## Exercise details:
In the listing that follows, count the lines that include "htab", and answer with the total alone.

──────

lemma pvACut {s u : List Char} (hu : '\n' ∉ u) {st p : Nat}
    (hocc : u <+: s.drop p) (hmin : ∀ i < p, ¬ u <+: s.drop i)
    (hstp : st ≤ p)
    (hnob : ∀ i, st ≤ i → i < p → ¬ ['\n'] <+: s.drop i)
    (hdec : st = 0 ∨ (1 ≤ st ∧ s[st - 1]? = some '\n')) :
    pvALoop u (pvSplit s) false = pvCollect (pvSplit (s.drop st)) := by
  set t := s.drop st with htdef
  have hoccT : u <+: t.drop (p - st) := by
    rw [htdef, List.drop_drop, show st + (p - st) = p by omega]
    exact hocc
  have hfirst : ∀ lt M, pvSplit t = lt :: M → u <:+: lt := by
    intro lt M hsp
    by_cases hnt : '\n' ∈ t
    · obtain ⟨a, b, htab, hna⟩ := pvExists_split hnt
      rw [htab, pvSplit_append, pvSplit_no_nl hna] at hsp
      have hlt : lt = a := by
        simpa using congrArg (fun L => L.head?) hsp.symm
      rw [hlt]
      have hqa : p - st ≤ a.length := by
        by_contra hq
        rw [Nat.not_le] at hq
        apply hnob (st + a.length) (by omega) (by omega)
        rw [← List.drop_drop, ← htdef, htab]
        rw [List.drop_append_of_le_length (le_refl _), List.drop_of_length_le (le_refl _)]
        simp
      by_cases hune : u = []
      · subst hune; exact List.nil_infix
      · rcases pvOcc_cases hu hune (htab ▸ hoccT) with ⟨h1, h2⟩ | ⟨h1, h2⟩
        · exact h2.isInfix.trans (List.drop_suffix _ a).isInfix
        · omega
    · rw [pvSplit_no_nl hnt] at hsp
      have hlt : lt = t := by simpa using congrArg (fun L => L.head?) hsp.symm
      subst hlt
      exact hoccT.isInfix.trans (List.drop_suffix _ t).isInfix
  have hA : pvALoop u (pvSplit t) false = pvCollect (pvSplit t) := by
    cases hsp : pvSplit t with
    | nil => exact absurd hsp (pvSplit_ne_nil t)
    | cons lt M =>
      exact pvALoop_hit u lt M ((PySem.Chars.isIn_iff_infix _ _).2 (hfirst lt M hsp))
  rcases hdec with h0 | ⟨h1, h2⟩
  · subst h0
    rw [htdef, List.drop_zero] at hA ⊢
    exact hA
  · have hlt : st - 1 < s.length := by
      by_contra hq
      rw [Nat.not_lt] at hq
      rw [List.getElem?_eq_none_iff.2 hq] at h2
      simp at h2
    have hval : s[st - 1]'hlt = '\n' := by
      have := List.getElem?_eq_some_iff.1 h2
      obtain ⟨h3, h4⟩ := this
      exact h4
    have hsdecomp : s = s.take (st - 1) ++ '\n' :: t := by
      conv_lhs => rw [← List.take_append_drop (st - 1) s]
      congr 1
      rw [htdef, ← hval, ← List.getElem_cons_drop hlt, show st - 1 + 1 = st by omega]
    have hskip : ∀ x ∈ pvSplit (s.take (st - 1)), PySem.Chars.isIn u x = false := by
      intro x hx
      rw [PySem.Chars.isIn_eq_false_iff]
      intro hux
      have hune : u ≠ [] := by
        intro h
        subst h
        exact hmin 0 (by omega) (by simp)
      have huA : u <:+: s.take (st - 1) := hux.trans (pvMem_pvSplit_infix hx)
      obtain ⟨i, hi⟩ := (PySem.Chars.exists_prefix_drop_iff_isIn u (s.take (st - 1))).2
        ((PySem.Chars.isIn_iff_infix _ _).2 huA)
      have hu1 : 1 ≤ u.length := by
        cases u with
        | nil => exact absurd rfl hune
        | cons a l => simp
      have hb : i + u.length ≤ st - 1 := by
        have hl := hi.length_le
        rw [List.length_drop, List.length_take] at hl
        omega
      exact hmin i (by omega) (pvPrefix_mono_drop hi)
    calc pvALoop u (pvSplit s) false
        = pvALoop u (pvSplit (s.take (st - 1)) ++ pvSplit t) false := by
          conv_lhs => rw [hsdecomp, pvSplit_append]
      _ = pvALoop u (pvSplit t) false := pvALoop_skip_append u hskip _
      _ = pvCollect (pvSplit t) := hA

──────

## Answer for the task:
4